The Flowing: Garden of England
BY BROADSIDE – DECEMBER 20, 2010
POSTED IN: CULTURE, FEATURED, MUSIC

?A single muted guitar announces ‘Victory’, the first song on Garden Of England, the debut album by The Flowing. Then comes a hopeful declaration: ‘I am now marching to the beat of a drum. We must question every answer on the edge of a loaded gun’. Then in come more guitars chiming like droplets of light. And so it goes for three verses until something extraordinary happens. Dave Pickett’s vocal is met with multi-layered harmonies from French artist Agathe Peyrat which build gently into close, Disneyesque intervals. Suddenly we’re listening in Technicolor.

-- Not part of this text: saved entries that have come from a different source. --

-- pv_equiv track=rewrite | github.com/TheMiles/srd_tools | extract_from_srd.py | findColumnGap
-- ===== SOURCE A (Python) =====
-- def findColumnGap( page ):
--
--     for divider in range(55, 70):
--
--         s = set()
--
--         for l in page:
--
--             if len( l ) <= divider: continue
--
--             s.add( l[ divider ] )
--
--         if len( s ) == 1 and  ' ' in s:
--
--             return divider
--
--     return -1
-- ===== SOURCE B (Python) =====
-- def findColumnGap(page):
--     # One pass over the lines, maintaining per-column (col, reached, allspace)
--     # accumulators for the candidate dividers; then scan the columns in order.
--     state = [(col, False, True) for col in range(55, 70)]
--     for l in page:
--         state = [(col,
--                   reached or col < len(l),
--                   allspace and not (col < len(l) and l[col] != ' '))
--                  for (col, reached, allspace) in state]
--     for (col, reached, allspace) in state:
--         if reached and allspace:
--             return col
--     return -1
-- ===== Notes on version B (the rewrite author's own statement) =====
-- stated objective: alternative
-- what changed: Reverses the loop nesting: instead of rebuilding a character set per divider (15 scans over the lines), B makes one pass over the lines maintaining per-column (reached, allspace) accumulators and then scans the 15 columns in order.
import Mathlib
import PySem

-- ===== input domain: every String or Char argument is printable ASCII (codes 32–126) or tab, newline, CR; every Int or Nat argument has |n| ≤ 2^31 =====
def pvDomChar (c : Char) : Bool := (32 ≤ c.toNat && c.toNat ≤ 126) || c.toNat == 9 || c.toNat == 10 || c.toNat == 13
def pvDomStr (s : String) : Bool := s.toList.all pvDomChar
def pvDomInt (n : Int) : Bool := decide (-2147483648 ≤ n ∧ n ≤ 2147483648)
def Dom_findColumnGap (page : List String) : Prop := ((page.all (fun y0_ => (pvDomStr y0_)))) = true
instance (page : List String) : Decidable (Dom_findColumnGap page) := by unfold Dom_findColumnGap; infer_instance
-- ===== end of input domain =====

-- B changes the decomposition: a single pass building per-column (reached, allspace)
-- accumulators, then a scan of the columns — instead of rebuilding a character set per divider.

-- ===== PORT A =====
-- inner loop: build the set of characters at column d over all long-enough lines
def pvAInner (page : List String) (d : Int) : PySem.Set Char :=
  page.foldl (fun s l =>
    if PySem.Str.len l ≤ d then s
    else match PySem.Str.pyGet? l d with    -- guarded by d < len(l), so always `some`
      | some c => PySem.Set.add s c
      | none => s) PySem.Set.empty

-- outer loop with early return over the dividers
def pvAGo (page : List String) : List Int → Int
  | [] => -1
  | d :: ds =>
    let s := pvAInner page d
    if PySem.Set.len s = 1 ∧ PySem.Set.contains s ' ' then d else pvAGo page ds

def findColumnGap (page : List String) : Int :=
  pvAGo page (PySem.List.pyRange 55 70 1)

-- ===== PORT B =====
def pvBStep (l : String) (e : Int × Bool × Bool) : Int × Bool × Bool :=
  (e.1,
   e.2.1 || decide (e.1 < PySem.Str.len l),
   e.2.2 && !(decide (e.1 < PySem.Str.len l) && decide (PySem.Str.pyGet? l e.1 ≠ some ' ')))

def pvBScan : List (Int × Bool × Bool) → Int
  | [] => -1
  | e :: rest => if e.2.1 && e.2.2 then e.1 else pvBScan rest

def findColumnGap_alt (page : List String) : Int :=
  let init := (PySem.List.pyRange 55 70 1).map (fun col => (col, false, true))
  pvBScan (page.foldl (fun st l => st.map (pvBStep l)) init)

-- ===== PRECONDITION & SPEC =====
def Spec_findColumnGap (page : List String) (out : Int) : Prop := out = findColumnGap_alt page
instance (page : List String) (out : Int) : Decidable (Spec_findColumnGap page out) := by unfold Spec_findColumnGap; infer_instance

-- ===== CLAIM (what is proved, stated in full; the proofs are below) =====
def Claim_equal_findColumnGap : Prop := ∀ (page : List String), Dom_findColumnGap page → Spec_findColumnGap page (findColumnGap page)

-- ===== LEMMAS AND PROOFS =====

theorem pv_get (l : String) (d : Int) (hd : 0 ≤ d) (hlen : d.toNat < l.toList.length) :
    PySem.Str.pyGet? l d = some l.toList[d.toNat] := by
  have h3 : l.toList.length = l.length := String.length_toList
  have h4 : d < (l.length : Int) := by omega
  rw [PySem.Str.pyGet?_eq, PySem.Chars.pyGet?_eq_listPyGet?]
  simp [PySem.List.pyGet?, PySem.List.pyIdx?, hd, h4]

-- the fold over lines of a map over columns is the map of per-column folds
theorem pv_fold_map (page : List String) :
    ∀ (init : List (Int × Bool × Bool)),
      page.foldl (fun st l => st.map (pvBStep l)) init
        = init.map (fun e => page.foldl (fun e l => pvBStep l e) e) := by
  induction page with
  | nil => intro init; simp
  | cons l page ih =>
    intro init
    simp [List.foldl_cons, ih, List.map_map, Function.comp_def]

-- per-column invariant: B's pair fold tracks A's set fold
set_option maxRecDepth 4096 in
theorem pv_col_inv (d : Int) (hd : 0 ≤ d) (page : List String) :
    ∀ (s : PySem.Set Char) (r a : Bool), s.Nodup →
      r = !s.isEmpty → a = decide (∀ c ∈ s, c = ' ') →
      (page.foldl (fun e l => pvBStep l e) (d, r, a)).1 = d ∧
      ((page.foldl (fun e l => pvBStep l e) (d, r, a)).2.1
          = !(page.foldl (fun s l =>
            if PySem.Str.len l ≤ d then s
            else match PySem.Str.pyGet? l d with
              | some c => PySem.Set.add s c
              | none => s) s).isEmpty) ∧
      ((page.foldl (fun e l => pvBStep l e) (d, r, a)).2.2
          = decide (∀ c ∈ (page.foldl (fun s l =>
            if PySem.Str.len l ≤ d then s
            else match PySem.Str.pyGet? l d with
              | some c => PySem.Set.add s c
              | none => s) s), c = ' ')) ∧
      (page.foldl (fun s l =>
            if PySem.Str.len l ≤ d then s
            else match PySem.Str.pyGet? l d with
              | some c => PySem.Set.add s c
              | none => s) s).Nodup := by
  induction page with
  | nil =>
    intro s r a hnd hr ha
    simpa using ⟨hr, ha, hnd⟩
  | cons l page ih =>
    intro s r a hnd hr ha
    simp only [List.foldl_cons]
    by_cases h : PySem.Str.len l ≤ d
    · have h' : ¬ d < (l.length : Int) := by
        simpa [PySem.Str.len_eq] using not_lt.mpr h
      have hstep : pvBStep l (d, r, a) = (d, r, a) := by
        simp [pvBStep, h']
      have hA : (if PySem.Str.len l ≤ d then s
          else match PySem.Str.pyGet? l d with
            | some c => PySem.Set.add s c
            | none => s) = s := if_pos h
      simp only [hA, hstep]
      exact ih s r a hnd hr ha
    · have hlt : d < (l.length : Int) := by
        simpa [PySem.Str.len_eq] using lt_of_not_ge h
      have hlen : d.toNat < l.toList.length := by
        have h3 : l.toList.length = l.length := String.length_toList
        omega
      have hget : PySem.Str.pyGet? l d = some l.toList[d.toNat] := pv_get l d hd hlen
      set c := l.toList[d.toNat] with hc
      have hget' : PySem.List.pyGet? l.toList d = some c := by
        simpa [PySem.Str.pyGet?_eq] using hget
      have hstep : pvBStep l (d, r, a) = (d, true, a && decide (c = ' ')) := by
        simp [pvBStep, hlt, hget', PySem.Str.len_eq]
      have hA : (if PySem.Str.len l ≤ d then s
          else match PySem.Str.pyGet? l d with
            | some c => PySem.Set.add s c
            | none => s) = PySem.Set.add s c := by
        rw [if_neg h, hget]
      simp only [hA, hstep]
      refine ih (PySem.Set.add s c) true (a && decide (c = ' ')) (PySem.Set.nodup_add _ c hnd) ?_ ?_
      · have hne : PySem.Set.add s c ≠ [] := by
          rw [PySem.Set.add_eq_ite]
          split
          · rename_i hmem
            exact fun he => (by simp [he] at hmem)
          · simp
        rw [List.isEmpty_eq_false_iff.mpr hne, Bool.not_false]
      · rw [ha, ← Bool.decide_and]
        refine decide_eq_decide.mpr ?_
        constructor
        · rintro ⟨hs, hcsp⟩ x hx
          rcases (PySem.Set.mem_add _ _ _).mp hx with hm | hm
          · exact hs x hm
          · exact hm ▸ hcsp
        · intro hall
          exact ⟨fun x hx => hall x ((PySem.Set.mem_add _ _ _).mpr (Or.inl hx)),
            hall c ((PySem.Set.mem_add _ _ _).mpr (Or.inr rfl))⟩

-- the final per-column condition: A's set test equals B's pair of flags
theorem pv_cond (s : PySem.Set Char) (hnd : s.Nodup) :
    ((PySem.Set.len s = 1 ∧ PySem.Set.contains s ' ') ↔ (s ≠ [] ∧ ∀ c ∈ s, c = ' ')) := by
  constructor
  · rintro ⟨h1, h2⟩
    have hmem : ' ' ∈ s := by
      rw [PySem.Set.contains] at h2
      simpa using h2
    have hlen : s.length = 1 := by
      simp [PySem.Set.len] at h1
      omega
    obtain ⟨x, hx⟩ := List.length_eq_one_iff.mp hlen
    subst hx
    obtain rfl : x = ' ' := (List.mem_singleton.mp hmem).symm
    exact ⟨by simp, by simp⟩
  · rintro ⟨h1, h2⟩
    obtain ⟨x, rest, hx⟩ := List.exists_cons_of_ne_nil h1
    have hxsp : x = ' ' := h2 x (by simp [hx])
    have hrest : rest = [] := by
      by_contra hne
      obtain ⟨y, rest', hy⟩ := List.exists_cons_of_ne_nil hne
      have hysp : y = ' ' := h2 y (by simp [hx, hy])
      have hnd' : s.Nodup := hnd
      rw [hx, hy, hxsp, hysp] at hnd'
      simp at hnd'
    subst hrest
    rw [hx, hxsp]
    exact ⟨by simp [PySem.Set.len], by simp [PySem.Set.contains]⟩

-- scanning the mapped columns equals A's outer early-return loop
theorem pv_scan (page : List String) :
    ∀ (ds : List Int), (∀ d ∈ ds, 0 ≤ d) →
      pvBScan (ds.map (fun d => page.foldl (fun e l => pvBStep l e) (d, false, true)))
        = pvAGo page ds := by
  intro ds
  induction ds with
  | nil => intro _; rfl
  | cons d ds ih =>
    intro hpos
    have hd : (0:Int) ≤ d := hpos d (by simp)
    obtain ⟨h1, h2, h3, hnd⟩ :=
      pv_col_inv d hd page PySem.Set.empty false true (by simp [PySem.Set.empty])
        (by rfl) (by simp [PySem.Set.empty])
    have hA : (page.foldl (fun s l =>
        if PySem.Str.len l ≤ d then s
        else match PySem.Str.pyGet? l d with
          | some c => PySem.Set.add s c
          | none => s) PySem.Set.empty) = pvAInner page d := rfl
    rw [hA] at h2 h3 hnd
    simp only [List.map_cons, pvBScan, pvAGo]
    rw [h1, h2, h3]
    have hcond := pv_cond (pvAInner page d) hnd
    by_cases hc : PySem.Set.len (pvAInner page d) = 1 ∧ PySem.Set.contains (pvAInner page d) ' '
    · obtain ⟨hne, hall⟩ := hcond.mp hc
      have hb : (!(pvAInner page d).isEmpty && decide (∀ c ∈ pvAInner page d, c = ' ')) = true := by
        rw [List.isEmpty_eq_false_iff.mpr hne, Bool.not_false, Bool.true_and, decide_eq_true_eq]
        exact hall
      rw [hb, if_pos hc]
      simp
    · have hb : (!(pvAInner page d).isEmpty && decide (∀ c ∈ pvAInner page d, c = ' ')) = false := by
        rcases Bool.eq_false_or_eq_true
            (!(pvAInner page d).isEmpty && decide (∀ c ∈ pvAInner page d, c = ' ')) with hT | hF
        swap
        · exact hF
        · exfalso
          rw [Bool.and_eq_true, Bool.not_eq_true', decide_eq_true_eq] at hT
          exact hc (hcond.mpr ⟨List.isEmpty_eq_false_iff.mp hT.1, hT.2⟩)
      rw [hb, if_neg hc]
      simp only [Bool.false_eq_true, if_false]
      exact ih (fun x hx => hpos x (by simp [hx]))

-- ===== VERDICT (by name: the statement is the Claim_ definition above) =====
theorem findColumnGap_spec : Claim_equal_findColumnGap := by
  intro page _
  unfold Spec_findColumnGap
  simp only [findColumnGap, findColumnGap_alt]
  rw [pv_fold_map, List.map_map]
  rw [show ((fun e => page.foldl (fun e l => pvBStep l e) e) ∘ fun col => (col, false, true))
      = fun d => page.foldl (fun e l => pvBStep l e) ((d : Int), false, true) from rfl]
  rw [pv_scan page _ (fun d hd => by
    have := (PySem.List.mem_pyRange_one).mp hd
    omega)]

A word of explanation is required at this point. The Flowing can be configured in many ways. Sometimes it’s just Dave. Sometimes it’s Dave with Dan on guitar and Rich on Bass. On the album, and at more recent gigs, we also have Sophie on vocals, John on trumpet and Pete on flute and harmonica. Agathe appears on three songs courtesy of the freedom and flexibility the internet affords like-minded artists, and this brings us to the actual recording of the album. It’s a home-made affair and it shows, but in a good way.

Rather than being recorded in an unfamiliar studio environment, the album has clearly been recorded in different places (you can hear this in the disparity of EQ at times, but only just) and allowed to evolve at its own pace without constraint or too much production. Roses in the back yard don’t grow if you don’t put in the time, you know.

Back to the music. The songs are new but their roots are old, stemming from the blues and folk traditions. They are more often than not built on a foundation of Dave’s solid and studied finger picking skills, which make him very much a guitarist’s guitarist for rendering the complex as though it were almost effortless.

Such is the link with tradition that in this reviewer’s imagined parallel universe, Bob Dylan has stepped outside of time, heard ‘All Your Love’ (track 4) and covered it on ‘World Gone Wrong’. That said, The Flowing sound completely contemporary at the same time as all of this. The music has arrived in Medway via a youth spent listening to Bob Marley, or so it seems, yet has unquestionably been brewed with water from the River Medway itself.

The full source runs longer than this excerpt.